Bottom Lines: The fundamentals that make Bangalore command the highest rental yields in India are sustainable and realistic.
Mayur Shah, an NRI from Boston wanted to invest back home on the residential space. His first choice naturally has been the hometown Ahmedabad. However, he was advised by the local agents to instead go for a Bangalore property.
His first impression has been that he was being taken for a ride as the property prices in India’s Silicon Valley has been a bit higher than the Ahmedabad market. However, a closer look at the Indian property market made him realize the rationale and prudence of investment in income producing city like Bangalore.
“Purely from the standpoint of ROI (Return on Investment) Ahmedabad or many other cities of India do not make any sense when compared with Bangalore. The rental yields in these cities are hovering around a meager 1-1.5 per cent, depending upon the location. However, Bangalore property promises to give almost three times higher,” says Shah.

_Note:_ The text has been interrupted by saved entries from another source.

-- pv_equiv track=rewrite | github.com/Omegaice/mcp-rdf-memory | src/mcp_rdf_memory/curie.py | is_curie
-- ===== SOURCE A (Python) =====
-- def is_curie(value: str) -> bool:
--     """Check if a string matches the CURIE pattern (prefix:localname).
--
--     A valid CURIE must:
--     - Not contain "://" (which indicates a full URI)
--     - Have exactly one colon separator
--     - Have a non-empty alphanumeric prefix (with optional _ or -)
--     - Have a non-empty local part
--
--     Args:
--         value: String to check for CURIE pattern
--
--     Returns:
--         True if the string matches CURIE pattern, False otherwise
--
--     Examples:
--         >>> is_curie("rdf:type")
--         True
--         >>> is_curie("schema:name")
--         True
--         >>> is_curie("http://example.org/name")
--         False
--         >>> is_curie("no:colon:twice")
--         False
--         >>> is_curie("prefix:")
--         False
--         >>> is_curie(":localname")
--         False
--     """
--     # Return False if string contains "://" (full URI)
--     if "://" in value:
--         return False
--
--     # Check for exactly one colon separator
--     parts = value.split(":")
--     if len(parts) != 2:
--         return False
--
--     prefix, local = parts
--
--     # Validate prefix part is alphanumeric (with _ or -)
--     if not prefix:
--         return False
--
--     # Check if prefix contains only ASCII alphanumeric, underscore, or hyphen
--     for char in prefix:
--         if not (char.isascii() and (char.isalnum() or char in "_-")):
--             return False
--
--     # Ensure local part is non-empty
--     return bool(local)
-- ===== SOURCE B (Python) =====
-- def is_curie(value: str) -> bool:
--     """Single left-to-right DFA scan for the CURIE shape: no split, no substring search.
--
--     States: 0 = before any prefix char, 1 = inside prefix, 2 = just after the colon,
--     3 = local part is exactly "/" so far, 4 = valid local part, 5 = dead.
--     Accepting states are 3 and 4.
--     """
--     state = 0
--     for c in value:
--         if state <= 1:
--             if c == ":":
--                 state = 2 if state == 1 else 5
--             elif c.isascii() and (c.isalnum() or c in "_-"):
--                 state = 1
--             else:
--                 state = 5
--         elif state == 2:
--             state = 5 if c == ":" else (3 if c == "/" else 4)
--         elif state == 3:
--             state = 5 if c in ":/" else 4
--         elif state == 4:
--             state = 5 if c == ":" else 4
--         else:
--             break
--     return state in (3, 4)
-- ===== Notes on version B (the rewrite author's own statement) =====
-- stated objective: alternative
-- what changed: Replaces A's URI-marker substring search, split-on-colon and separate prefix character loop by a single left-to-right five-state DFA scan over the characters with no intermediate lists.
import Mathlib
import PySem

Facts speak for themselves. As per the data available with Track2Realty, the real estate think-tank group, Bangalore rental yields are highest in the country. It is range bound between 3-4 per cent, depending upon the location. The property prices are still much lower than many other cities, including the financial capital of India, Mumbai, or the Delhi-NCR market.
Another report by Global Property Guide suggests the rental yields in Bangalore are anywhere between 3.7 to 4.4 per cent. The report adds that this seemingly higher rental yields are nevertheless long way below the 2007 level where the yields had been in the range of 7.16 per cent to 9.92 per cent.
What sustains highest rental yields?
While rental yields in other Indian cities are in the range of 1-1.5%, Bangalore rental yields are around 3-4%
The 2007 level indicates the yields had been in the range of 7.16 per cent to 9.92 per cent, as per Global Property Guide
Reason of highest rental yields is consumption of office space per household that is competitive in Bangalore with global cities like London, Singapore, New York, Tokyo
In major global cities the consumption of office space is around 60-65 square feet per household and in Bangalore absorption is 50 square feet
Analysts believe the credit for highest rental yields in Bangalore goes to its robust economic activity. Consumption of office space per household in the city is a testimony of the fact. Data available with Track2Realty shows consumption of office space per household in Bangalore is competitive not only in India but also internationally in London, Singapore, New York, Tokyo etc.
In major global cities the consumption of office space is around 60-65 square feet per household. In India the ratio per household even in a city like Mumbai is 25 sq feet. Kolkata has a dismal only 14-15 square feet office space per household. In Delhi-NCR it is again 20-25 square feet per household. However, Bangalore has the impressive absorption is 50 square feet office space per household which means the volume of office space and houses being supplied have been in equilibrium.
In London despite of so much population pressure it still has 50-55 sq feet per household. Singapore has 60-65 sq feet per household; New York has 160 sq feet per household. Now since Bangalore maintains that global demand trend it is attracting the expat professionals who are always on the look out for rented property.
Ramesh Nair, CEO & Country Head, JLL India seems to agree with the theory when he says that among the seven major office markets in India, Bengaluru continues to have the lowest vacancy levels at slightly less than 4 per cent. At a pan-India level, the average vacancy in commercial real estate stands at 15 per cent, as of 4Q16.
“From these figures, it is clear that IT hubs continue to see a good supply-demand equilibrium compared to other markets in the country. Developers in these IT hubs, especially Bengaluru and Pune, need to look into addressing the existing space crunch before the situation forces occupiers to consider some other cities,” says Nair.
JC Sharma, VC & MD of Sobha Ltd sums up the debate when he says that the rental values of Bangalore also appear to be high because the capital values are realistic.
“Bangalore is the only city that is truly demand driven and the increasing exodus of corporate sector in the city only indicate the trend of high rental yield will further gain momentum. As of now, we are looking up to Bangalore rental yields on an international benchmark and not national average,” says Sharma.
The big question is whether Bangalore rental yields can actually touch the major cities of the world where 7-8 per cent rental yields are the norm. Well, it has already breached that mark in the past and once the macro economy improves indications are that Bangalore rental yields will yet again be at par with the major cities of the world.